A well-designed self-learning platform with AI augmentation will be an adequate model for medical education in the next generation. Kolachalama and Garg proposed the integration of machine learning-related content in medical education. They recommended integrating real-world clinical examples into machine learning courses and applying practical guidelines to choose the best tools [34, 35]. Because of a current lack of tutors’ direct access to appropriate AI education, AI-assisted teaching methods are rarely embedded in undergraduate and graduate medical education training. Creating a user-friendly automated platform to help both trainers and trainees is essential for developing an AI educational system [36]. In this study, we presented a straightforward pathway to support AI-based technology that can also help medical students or novice doctors learn and obtain experience quickly.
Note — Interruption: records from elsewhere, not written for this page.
-- pv_equiv track=rewrite | github.com/minseokpark6/Problem_Solving | 프로그래머스/0/120869. 외계어 사전/외계어 사전.py | solution
-- ===== SOURCE A (Python) =====
-- def solution(spell, dic):
--     answer = 2
--     spell_copied = spell.copy()
--
--     for word in dic:
--         spell_copied = spell.copy()
--         for i in word:
--             if i in spell_copied:
--                 word = word.replace(i, '')
--                 spell_copied.remove(i)
--         if len(spell_copied) == 0:
--             answer = 1
--
--     return answer
-- ===== SOURCE B (Python) =====
-- def solution(spell, dic):
--     need = {}
--     for s in spell:
--         need[s] = need.get(s, 0) + 1
--     for word in dic:
--         have = {}
--         for c in word:
--             have[c] = have.get(c, 0) + 1
--         if all(have.get(s, 0) >= n for s, n in need.items()):
--             return 1
--     return 2
-- ===== Notes on version B (the rewrite author's own statement) =====
-- stated objective: faster
-- what changed: A re-copies spell for every word and, per character of the word, does a membership scan plus list removal on the copy; B builds a frequency table of spell once and compares it against a per-word character frequency table, with no removal loop and early return on the first matching word.
import Mathlib
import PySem

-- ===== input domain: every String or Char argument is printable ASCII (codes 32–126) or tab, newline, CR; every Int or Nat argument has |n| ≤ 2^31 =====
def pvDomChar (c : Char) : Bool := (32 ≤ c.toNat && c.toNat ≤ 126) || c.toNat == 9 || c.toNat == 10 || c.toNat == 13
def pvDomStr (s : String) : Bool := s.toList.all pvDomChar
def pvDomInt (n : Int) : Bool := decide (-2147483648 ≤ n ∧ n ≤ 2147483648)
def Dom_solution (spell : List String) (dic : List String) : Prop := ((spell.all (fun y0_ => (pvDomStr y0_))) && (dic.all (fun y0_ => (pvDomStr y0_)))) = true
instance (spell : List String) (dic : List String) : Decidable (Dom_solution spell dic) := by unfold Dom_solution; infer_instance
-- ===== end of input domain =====

-- B replaces A's per-word remove-loop over a mutated copy of `spell` with two frequency
-- tables compared once per word (objective: faster; drops the quadratic inner loop).

-- ===== PORT A =====
-- one step of A's inner loop; state = (spell_copied, word); `i in word` iterates the
-- ORIGINAL word's chars, as Python's `for i in word` keeps the string bound at loop entry.
def aStep (st : List String × String) (i : Char) : List String × String :=
  let iStr := String.ofList [i]
  if iStr ∈ st.1 then
    ((PySem.List.remove? st.1 iStr).getD st.1, PySem.Str.replace st.2 iStr "")
  else st

def solution (spell : List String) (dic : List String) : Int :=
  dic.foldl (fun answer word =>
    let st := word.toList.foldl aStep (spell, word)
    if st.1.length = 0 then 1 else answer) 2

-- ===== PORT B =====
-- `need = {}; for s in spell: need[s] = need.get(s, 0) + 1`
def bNeed (spell : List String) : PySem.Dict String Int :=
  spell.foldl (fun d s => d.insert s (d.getD s 0 + 1)) PySem.Dict.empty

-- `have = {}; for c in word: have[c] = have.get(c, 0) + 1`
def bHave (word : String) : PySem.Dict String Int :=
  word.toList.foldl
    (fun d c => d.insert (String.ofList [c]) (d.getD (String.ofList [c]) 0 + 1))
    PySem.Dict.empty

-- the `for word in dic` loop with early `return 1`
def solutionAltGo (need : PySem.Dict String Int) : List String → Int
  | [] => 2
  | word :: rest =>
      if need.items.all (fun p => decide (p.2 ≤ (bHave word).getD p.1 0)) then 1
      else solutionAltGo need rest

def solution_alt (spell : List String) (dic : List String) : Int :=
  solutionAltGo (bNeed spell) dic

-- ===== PRECONDITION & SPEC =====
def Spec_solution (spell : List String) (dic : List String) (out : Int) : Prop := out = solution_alt spell dic
instance (spell : List String) (dic : List String) (out : Int) : Decidable (Spec_solution spell dic out) := by unfold Spec_solution; infer_instance

-- ===== CLAIM (what is proved, stated in full; the proofs are below) =====
def Claim_equal_solution : Prop := ∀ (spell : List String) (dic : List String), Dom_solution spell dic → Spec_solution spell dic (solution spell dic)

-- ===== LEMMAS AND PROOFS =====

-- A's inner fold ignores the rebound word in its first component: it is an erase-fold.
theorem solution_inner_fst (l : List Char) (sc : List String) (w : String) :
    (l.foldl aStep (sc, w)).1
    = l.foldl (fun sc i =>
        if String.ofList [i] ∈ sc then sc.erase (String.ofList [i]) else sc) sc := by
  induction l generalizing sc w with
  | nil => rfl
  | cons i l ih =>
      simp only [List.foldl_cons, aStep]
      by_cases h : String.ofList [i] ∈ sc
      · rw [if_pos h, if_pos h, PySem.List.remove?_eq_some_erase _ _ h]
        exact ih _ _
      · rw [if_neg h, if_neg h]
        exact ih _ _

-- count of any string in the erase-fold result: truncated subtraction.
theorem erase_fold_count (l : List Char) (sc : List String) (s : String) :
    (l.foldl (fun sc i =>
        if String.ofList [i] ∈ sc then sc.erase (String.ofList [i]) else sc) sc).count s
    = sc.count s - (l.map (fun i => String.ofList [i])).count s := by
  induction l generalizing sc with
  | nil => simp
  | cons i l ih =>
      simp only [List.foldl_cons, List.map_cons]
      by_cases h : String.ofList [i] ∈ sc
      · rw [if_pos h, ih]
        by_cases hs : s = String.ofList [i]
        · have hpos : 0 < sc.count (String.ofList [i]) := List.count_pos_iff.mpr h
          rw [hs, List.count_erase_self, List.count_cons_self]
          omega
        · have hs' : ¬ String.ofList [i] = s := fun he => hs he.symm
          rw [List.count_erase_of_ne hs]
          simp [hs']
      · rw [if_neg h, ih]
        by_cases hs : s = String.ofList [i]
        · have h0 : sc.count (String.ofList [i]) = 0 := List.count_eq_zero.mpr h
          rw [hs, List.count_cons_self]
          omega
        · have hs' : ¬ String.ofList [i] = s := fun he => hs he.symm
          simp [hs']

-- emptiness of the erase-fold ↔ word's per-character counts cover spell's counts.
theorem inner_empty_iff (word : String) (sc : List String) :
    ((word.toList.foldl (fun sc i =>
        if String.ofList [i] ∈ sc then sc.erase (String.ofList [i]) else sc) sc) = []
    ↔ ∀ s ∈ sc, sc.count s ≤ (word.toList.map (fun i => String.ofList [i])).count s) := by
  constructor
  · intro h s _
    have hc := erase_fold_count word.toList sc s
    rw [h] at hc
    simp at hc
    omega
  · intro h
    rw [List.eq_nil_iff_forall_not_mem]
    intro s hs
    have hc : (word.toList.foldl (fun sc i =>
        if String.ofList [i] ∈ sc then sc.erase (String.ofList [i]) else sc) sc).count s ≠ 0 :=
      fun h0 => (List.count_eq_zero.mp h0) hs
    rw [erase_fold_count] at hc
    by_cases hmem : s ∈ sc
    · have := h s hmem; omega
    · exact hc (by simp [List.count_eq_zero.mpr hmem])

-- B's `have` dict is the counter of the word's chars as singleton strings.
theorem bHave_eq_counter (word : String) :
    bHave word = PySem.Dict.counter (word.toList.map (fun c => String.ofList [c])) := by
  unfold bHave
  rw [← PySem.Dict.foldl_insert_getD_add_one_eq_counter, List.foldl_map]

-- B's per-word test ↔ the count condition.
theorem alt_test_iff (spell : List String) (word : String) :
    (((bNeed spell).items.all (fun p => decide (p.2 ≤ (bHave word).getD p.1 0))) = true
    ↔ ∀ s ∈ spell, spell.count s ≤ (word.toList.map (fun c => String.ofList [c])).count s) := by
  unfold bNeed
  rw [PySem.Dict.foldl_insert_getD_add_one_eq_counter, PySem.Dict.items_counter,
    bHave_eq_counter]
  simp only [List.all_eq_true, List.mem_map, decide_eq_true_eq]
  constructor
  · intro h s hs
    have := h (s, (spell.count s : Int)) ⟨s, (PySem.Set.mem_ofList _ _).mpr hs, rfl⟩
    simp only [PySem.Dict.getD_counter] at this
    exact_mod_cast this
  · rintro h p ⟨s, hs, rfl⟩
    have hs' : s ∈ spell := (PySem.Set.mem_ofList _ _).mp hs
    simp only [PySem.Dict.getD_counter]
    exact_mod_cast h s hs'

-- the per-word conditions of A and B agree.
theorem cond_iff (spell : List String) (word : String) :
    ((word.toList.foldl aStep (spell, word)).1.length = 0
    ↔ ((bNeed spell).items.all (fun p => decide (p.2 ≤ (bHave word).getD p.1 0))) = true) := by
  rw [solution_inner_fst, List.length_eq_zero_iff, inner_empty_iff, alt_test_iff]

-- once A's accumulator is 1 it stays 1.
theorem foldl_one (spell : List String) (dic : List String) :
    dic.foldl (fun (answer : Int) word =>
      if (word.toList.foldl aStep (spell, word)).1.length = 0 then 1 else answer) 1 = 1 := by
  induction dic with
  | nil => rfl
  | cons w rest ih => simpa only [List.foldl_cons, ite_self] using ih

theorem solution_eq (spell : List String) (dic : List String) :
    solution spell dic = solution_alt spell dic := by
  unfold solution solution_alt
  induction dic with
  | nil => rfl
  | cons w rest ih =>
      simp only [List.foldl_cons, solutionAltGo]
      by_cases h : (w.toList.foldl aStep (spell, w)).1.length = 0
      · rw [if_pos h, if_pos ((cond_iff spell w).mp h)]
        exact foldl_one spell rest
      · rw [if_neg h, if_neg (fun hb => h ((cond_iff spell w).mpr hb)), ih]

-- ===== VERDICT (by name: the statement is the Claim_ definition above) =====
theorem solution_spec : Claim_equal_solution := by
  intro spell dic _
  unfold Spec_solution
  exact solution_eq spell dic
-- pv_equiv track=rewrite | github.com/neurokinetikz/research | scripts/run_lemon_raw_extraction.py | get_condition_segments
-- ===== SOURCE A (Python) =====
-- MARKER_EO = 'S210'   # Eyes-open condition
--
-- MARKER_EC = 'S200'   # Eyes-closed condition
--
-- def get_condition_segments(markers, condition='EO', sfreq_raw=2500):
--     """Extract contiguous condition segments from markers.
--
--     Returns list of (start_sample, end_sample) tuples at original sfreq.
--
--     Strategy: identify runs of S210 (EO) or S200 (EC) markers.
--     Each block starts at first condition marker after an S1,
--     ends at last condition marker + inter-marker gap.
--     """
--     target_marker = MARKER_EO if condition == 'EO' else MARKER_EC
--
--     # Find all positions of the target marker
--     target_positions = [pos for desc, pos in markers if desc == target_marker]
--
--     if not target_positions:
--         return []
--
--     # Group into contiguous blocks: consecutive markers <10s apart
--     max_gap = 10 * sfreq_raw  # 10 seconds
--     blocks = []
--     block_start = target_positions[0]
--     prev_pos = target_positions[0]
--
--     for pos in target_positions[1:]:
--         if pos - prev_pos > max_gap:
--             # New block — end previous at prev_pos + typical gap
--             typical_gap = 5000  # ~2 sec at 2500 Hz
--             blocks.append((block_start, prev_pos + typical_gap))
--             block_start = pos
--         prev_pos = pos
--
--     # Close final block
--     typical_gap = 5000
--     blocks.append((block_start, prev_pos + typical_gap))
--
--     return blocks
-- ===== SOURCE B (Python) =====
-- MARKER_EO = 'S210'
-- MARKER_EC = 'S200'
--
-- def get_condition_segments(markers, condition='EO', sfreq_raw=2500):
--     """Two-pass rewrite: first find the break indices, then slice into segments."""
--     target_marker = MARKER_EO if condition == 'EO' else MARKER_EC
--     pos = [p for desc, p in markers if desc == target_marker]
--     if not pos:
--         return []
--     max_gap = 10 * sfreq_raw
--     breaks = [i for i in range(1, len(pos)) if pos[i] - pos[i - 1] > max_gap]
--     bounds = [0] + breaks + [len(pos)]
--     return [(pos[a], pos[b - 1] + 5000) for a, b in zip(bounds, bounds[1:])]
-- ===== Notes on version B (the rewrite author's own statement) =====
-- stated objective: alternative
-- what changed: Replaces A's single accumulator loop (carrying blocks/block_start/prev_pos) with two separate passes: first compute the list of break indices where consecutive target positions differ by more than max_gap, then map zipped boundary pairs [0]+breaks+[len] to (start, end+5000) segments.
import Mathlib
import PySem

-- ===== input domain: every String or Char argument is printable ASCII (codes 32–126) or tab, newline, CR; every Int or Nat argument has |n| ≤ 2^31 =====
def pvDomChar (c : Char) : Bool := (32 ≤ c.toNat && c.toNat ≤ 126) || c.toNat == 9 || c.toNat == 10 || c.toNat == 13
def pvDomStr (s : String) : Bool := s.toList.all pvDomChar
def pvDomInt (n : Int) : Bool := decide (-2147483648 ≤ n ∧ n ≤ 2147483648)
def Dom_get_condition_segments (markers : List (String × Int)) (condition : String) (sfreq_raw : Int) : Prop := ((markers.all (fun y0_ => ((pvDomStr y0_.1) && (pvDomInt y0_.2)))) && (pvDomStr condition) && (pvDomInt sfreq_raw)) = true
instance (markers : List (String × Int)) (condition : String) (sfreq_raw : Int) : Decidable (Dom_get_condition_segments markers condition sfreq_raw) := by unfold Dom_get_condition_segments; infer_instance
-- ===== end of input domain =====

-- B re-implements A's single accumulator loop as two passes — find break indices, then
-- slice bounds into segments — an alternative decomposition of the same linear cost.

-- ===== PORT A =====
-- the loop body of A's for-loop; state = (blocks, block_start, prev_pos)
def aStep (max_gap : Int) (st : List (Int × Int) × Int × Int) (pos : Int) :
    List (Int × Int) × Int × Int :=
  if pos - st.2.2 > max_gap then (st.1 ++ [(st.2.1, st.2.2 + 5000)], pos, pos)
  else (st.1, st.2.1, pos)

def get_condition_segments (markers : List (String × Int)) (condition : String) (sfreq_raw : Int) : List (Int × Int) :=
  let target_marker := if condition = "EO" then "S210" else "S200"
  let target_positions := (markers.filter (fun m => m.1 = target_marker)).map Prod.snd
  match target_positions with
  | [] => []
  | p0 :: rest =>
    let max_gap := 10 * sfreq_raw
    let st := rest.foldl (aStep max_gap) ([], p0, p0)
    st.1 ++ [(st.2.1, st.2.2 + 5000)]

-- ===== PORT B =====
-- `[i for i in range(1, len(pos)) if pos[i] - pos[i-1] > max_gap]`;
-- range(1, len(pos)) = List.range' 1 (pos.length - 1); all indices are in range,
-- so getD is exact for Python's pos[i].
def bBreaks (max_gap : Int) (pos : List Int) : List Nat :=
  (List.range' 1 (pos.length - 1)).filter (fun i => pos.getD i 0 - pos.getD (i - 1) 0 > max_gap)

-- bounds = [0] + breaks + [len(pos)];  [(pos[a], pos[b-1] + 5000) for a, b in zip(bounds, bounds[1:])]
def bSegments (max_gap : Int) (pos : List Int) : List (Int × Int) :=
  let bounds := 0 :: (bBreaks max_gap pos ++ [pos.length])
  (bounds.zip bounds.tail).map (fun ab => (pos.getD ab.1 0, pos.getD (ab.2 - 1) 0 + 5000))

def get_condition_segments_alt (markers : List (String × Int)) (condition : String) (sfreq_raw : Int) : List (Int × Int) :=
  let target_marker := if condition = "EO" then "S210" else "S200"
  let pos := (markers.filter (fun m => m.1 = target_marker)).map Prod.snd
  if pos.isEmpty then [] else bSegments (10 * sfreq_raw) pos

-- ===== PRECONDITION & SPEC =====
def Spec_get_condition_segments (markers : List (String × Int)) (condition : String) (sfreq_raw : Int) (out : List (Int × Int)) : Prop := out = get_condition_segments_alt markers condition sfreq_raw
instance (markers : List (String × Int)) (condition : String) (sfreq_raw : Int) (out : List (Int × Int)) : Decidable (Spec_get_condition_segments markers condition sfreq_raw out) := by unfold Spec_get_condition_segments; infer_instance

-- ===== CLAIM (what is proved, stated in full; the proofs are below) =====
def Claim_equal_get_condition_segments : Prop := ∀ (markers : List (String × Int)) (condition : String) (sfreq_raw : Int), Dom_get_condition_segments markers condition sfreq_raw → Spec_get_condition_segments markers condition sfreq_raw (get_condition_segments markers condition sfreq_raw)

-- ===== LEMMAS AND PROOFS =====

-- reference recursion: segments of the grouping loop, state (block_start = bs, prev)
def segs (g : Int) (bs prev : Int) : List Int → List (Int × Int)
  | [] => [(bs, prev + 5000)]
  | p :: ps => if p - prev > g then (bs, prev + 5000) :: segs g p p ps else segs g bs p ps

-- replace the start of the first segment
def setStart (s : Int) : List (Int × Int) → List (Int × Int)
  | [] => []
  | (_, e) :: t => (s, e) :: t

theorem setStart_setStart (s x : Int) (l : List (Int × Int)) :
    setStart s (setStart x l) = setStart s l := by
  cases l with
  | nil => rfl
  | cons h t => cases h; rfl

theorem foldA (g : Int) (l : List Int) : ∀ (blocks : List (Int × Int)) (bs prev : Int),
    (let st := l.foldl (aStep g) (blocks, bs, prev); st.1 ++ [(st.2.1, st.2.2 + 5000)]) =
      blocks ++ segs g bs prev l := by
  induction l with
  | nil => intro blocks bs prev; simp [segs]
  | cons p ps ih =>
    intro blocks bs prev
    simp only [List.foldl_cons, aStep, segs]
    by_cases h : p - prev > g
    · simp only [if_pos h]
      have := ih (blocks ++ [(bs, prev + 5000)]) p p
      simp only [] at this
      rw [show ((blocks ++ [(bs, prev + 5000)], p, p) : List (Int × Int) × Int × Int) =
            ((blocks ++ [(bs, prev + 5000)]), p, p) from rfl]
      simpa [List.append_assoc] using this
    · simp only [if_neg h]
      exact ih blocks bs p

theorem mem_bBreaks_pos (g : Int) (pos : List Int) (i : Nat) (h : i ∈ bBreaks g pos) : 1 ≤ i := by
  have := List.mem_filter.mp h
  exact (List.mem_range'_1.mp this.1).1

-- break-index shift: breaks of p0::q::l are the (possible) break at 1 plus the shifted breaks of q::l
theorem bBreaks_cons (g p0 q : Int) (l : List Int) :
    bBreaks g (p0 :: q :: l) =
      (if q - p0 > g then [1] else []) ++ (bBreaks g (q :: l)).map (· + 1) := by
  unfold bBreaks
  have hr : List.range' 1 (l.length + 1) = 1 :: (List.range' 1 l.length).map (· + 1) := by
    rw [List.range'_succ]
    congr 1
    have := List.map_add_range' (a := 1) (s := 1) (n := l.length) (step := 1)
    rw [← this]
    exact List.map_congr_left (fun a _ => Nat.add_comm 1 a)
  simp only [List.length_cons, Nat.add_sub_cancel, hr, List.filter_cons]
  have hsh : ((List.range' 1 l.length).map (· + 1)).filter
        (fun i => decide ((p0 :: q :: l).getD i 0 - (p0 :: q :: l).getD (i - 1) 0 > g)) =
      ((List.range' 1 l.length).filter
        (fun i => decide ((q :: l).getD i 0 - (q :: l).getD (i - 1) 0 > g))).map (· + 1) := by
    rw [List.filter_map]
    congr 1
    apply List.filter_congr
    intro a ha
    obtain ⟨h1, _⟩ := List.mem_range'_1.mp ha
    obtain ⟨c, rfl⟩ := Nat.exists_eq_add_of_le' h1
    simp [List.getD]
  rw [hsh]
  by_cases h : q - p0 > g <;> simp [h]

-- the zipped tail pairs shift down one index onto the tail list
theorem zipmap_shift (p0 : Int) (rest : List Int) (T : List Nat) (hT : ∀ b ∈ T.tail, 1 ≤ b) :
    ((T.map (· + 1)).zip (T.map (· + 1)).tail).map
        (fun ab => ((p0 :: rest).getD ab.1 0, (p0 :: rest).getD (ab.2 - 1) 0 + 5000)) =
      (T.zip T.tail).map (fun ab => (rest.getD ab.1 0, rest.getD (ab.2 - 1) 0 + 5000)) := by
  rw [← List.map_tail, List.zip_map, List.map_map]
  apply List.map_congr_left
  rintro ⟨a, b⟩ hab
  obtain ⟨_, hb⟩ := List.of_mem_zip hab
  have hb1 : 1 ≤ b := hT b hb
  obtain ⟨c, rfl⟩ := Nat.exists_eq_add_of_le' hb1
  simp [List.getD]

-- bSegments of a nonempty list starts at its head
theorem bSegments_head (g x : Int) (l : List Int) :
    setStart x (bSegments g (x :: l)) = bSegments g (x :: l) := by
  unfold bSegments
  cases h : bBreaks g (x :: l) ++ [(x :: l).length] with
  | nil => simp at h
  | cons c T => simp [setStart]

theorem bSegments_segs (g : Int) : ∀ (l : List Int) (p0 s : Int),
    setStart s (bSegments g (p0 :: l)) = segs g s p0 l := by
  intro l
  induction l with
  | nil =>
    intro p0 s
    simp [bSegments, bBreaks, segs, setStart]
  | cons q l' ih =>
    intro p0 s
    have hmap : (bBreaks g (q :: l')).map (· + 1) ++ [l'.length + 1 + 1] =
        (bBreaks g (q :: l') ++ [l'.length + 1]).map (· + 1) := by simp
    have hlen : (q :: l').length = l'.length + 1 := rfl
    have hall : ∀ b ∈ bBreaks g (q :: l') ++ [l'.length + 1], 1 ≤ b := by
      intro b hb
      rcases List.mem_append.mp hb with h | h
      · exact mem_bBreaks_pos g _ b h
      · simp at h; omega
    by_cases hgap : q - p0 > g
    · -- break right after p0: first segment is (p0, p0+5000), the rest shift by one
      have hb : bSegments g (p0 :: q :: l') = (p0, p0 + 5000) :: bSegments g (q :: l') := by
        unfold bSegments
        rw [bBreaks_cons, if_pos hgap]
        simp only [List.cons_append, List.nil_append, List.length_cons]
        rw [hmap]
        have hzip := zipmap_shift p0 (q :: l')
            (0 :: (bBreaks g (q :: l') ++ [l'.length + 1])) (by simpa using hall)
        simp only [List.map_cons, List.tail_cons] at hzip ⊢
        rw [show ((0 : Nat) :: (0 + 1) :: (bBreaks g (q :: l') ++ [l'.length + 1]).map (· + 1)).zip
              ((0 + 1) :: (bBreaks g (q :: l') ++ [l'.length + 1]).map (· + 1)) =
            ((0 : Nat), 0 + 1) ::
              (((0 + 1) :: (bBreaks g (q :: l') ++ [l'.length + 1]).map (· + 1)).zip
                ((bBreaks g (q :: l') ++ [(q :: l').length]).map (· + 1))) from rfl]
        simp only [List.map_cons]
        exact congrArg₂ List.cons rfl hzip
      rw [hb, setStart, ← bSegments_head g q l', ih q q]
      simp only [segs, if_pos hgap]
    · -- no break: same segments as for q::l' except the first start becomes p0
      have hb : bSegments g (p0 :: q :: l') = setStart p0 (bSegments g (q :: l')) := by
        unfold bSegments
        rw [bBreaks_cons, if_neg hgap]
        simp only [List.nil_append, List.length_cons]
        rw [hmap]
        cases hcT : bBreaks g (q :: l') ++ [l'.length + 1] with
        | nil => simp at hcT
        | cons c T =>
          have hc1 : 1 ≤ c := hall c (by rw [hcT]; exact List.mem_cons_self ..)
          have hT1 : ∀ b ∈ (c :: T).tail, 1 ≤ b := by
            intro b hb
            exact hall b (by rw [hcT]; exact List.mem_cons_of_mem _ hb)
          have hzip := zipmap_shift p0 (q :: l') (c :: T) hT1
          simp only [List.map_cons, List.tail_cons] at hzip ⊢
          rw [show ((0 : Nat) :: (c + 1) :: T.map (· + 1)).zip
                ((c + 1) :: T.map (· + 1)) =
              ((0 : Nat), c + 1) :: (((c + 1) :: T.map (· + 1)).zip (T.map (· + 1))) from rfl]
          rw [show ((0 : Nat) :: c :: T).zip (c :: T) =
              ((0 : Nat), c) :: ((c :: T).zip T) from rfl]
          simp only [List.map_cons]
          rw [hzip]
          obtain ⟨d, rfl⟩ := Nat.exists_eq_add_of_le' hc1
          simp [setStart, List.getD]
      rw [hb, setStart_setStart, ih q s]
      simp only [segs, if_neg hgap]

-- ===== VERDICT (by name: the statement is the Claim_ definition above) =====
theorem get_condition_segments_spec : Claim_equal_get_condition_segments := by
  intro markers condition sfreq_raw _
  unfold Spec_get_condition_segments get_condition_segments get_condition_segments_alt
  simp only []
  cases hpos : (markers.filter (fun m => decide (m.1 = if condition = "EO" then "S210" else "S200"))).map Prod.snd with
  | nil => simp
  | cons p0 rest =>
    simp only [List.isEmpty_cons, Bool.false_eq_true, if_false]
    have hA := foldA (10 * sfreq_raw) rest [] p0 p0
    simp only [List.nil_append] at hA
    rw [hA, ← bSegments_segs (10 * sfreq_raw) rest p0 p0, bSegments_head]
This study offered a method to improve medical students’ learning of medical images with instinctive AI diagnostic support.

Limitations

There have been significant breakthroughs in AI in medical diagnostics in recent years. Our study provides evidence supporting the proposal that AI can help medical education. There are still some limitations. There have been few, if any, direct comparisons between conventional and AI-augmented medical image education. To determine and verify the utility of AI in precision education, trainee performance must be assessed through reliable and valid measures [7]. Second, the sample size was relatively small (N = 30), which might affect the power of the study, although an analysis of 560 studies indicated that this number is within the normal range of experimental groups [37]. Third, because the educator curates and collects the data for AI algorithm development, selection bias might exist due to the data distribution. Fourth, given our training capacity, we decided to recruit thirty-six participants for this study and opened it to residents on a first-come, first-served basis. There might be selection bias because we assume that those who chose to participate had high motivation and interest in learning novel technology. Further, when we proceeded with this study, all the medical students also had access to other approaches for learning medical image diagnosis. Because all the medical students may not have had equal learning opportunities, there may have been unpreventable bias. Finally, owing to the limitations of the technology, we can offer only the heatmap rather than using an arrowhead to point directly to a lesion, which is less user-friendly. However, despite the limitations of this study, we demonstrated that AI can shorten the learning curve in learning to read PXRs.

Conclusion

In this study, we demonstrate that AI is viable for augmenting medical education and can shorten the learning curve in learning to read PXRs. With AI assistance, students can learn to efficiently read medical images. In addition, AI-based training can elevate diagnostic accuracy even further for students whose performance is initially poor. The next generation of students may learn how AI technologies are used in practice, and similar tools will also be used to enrich their education.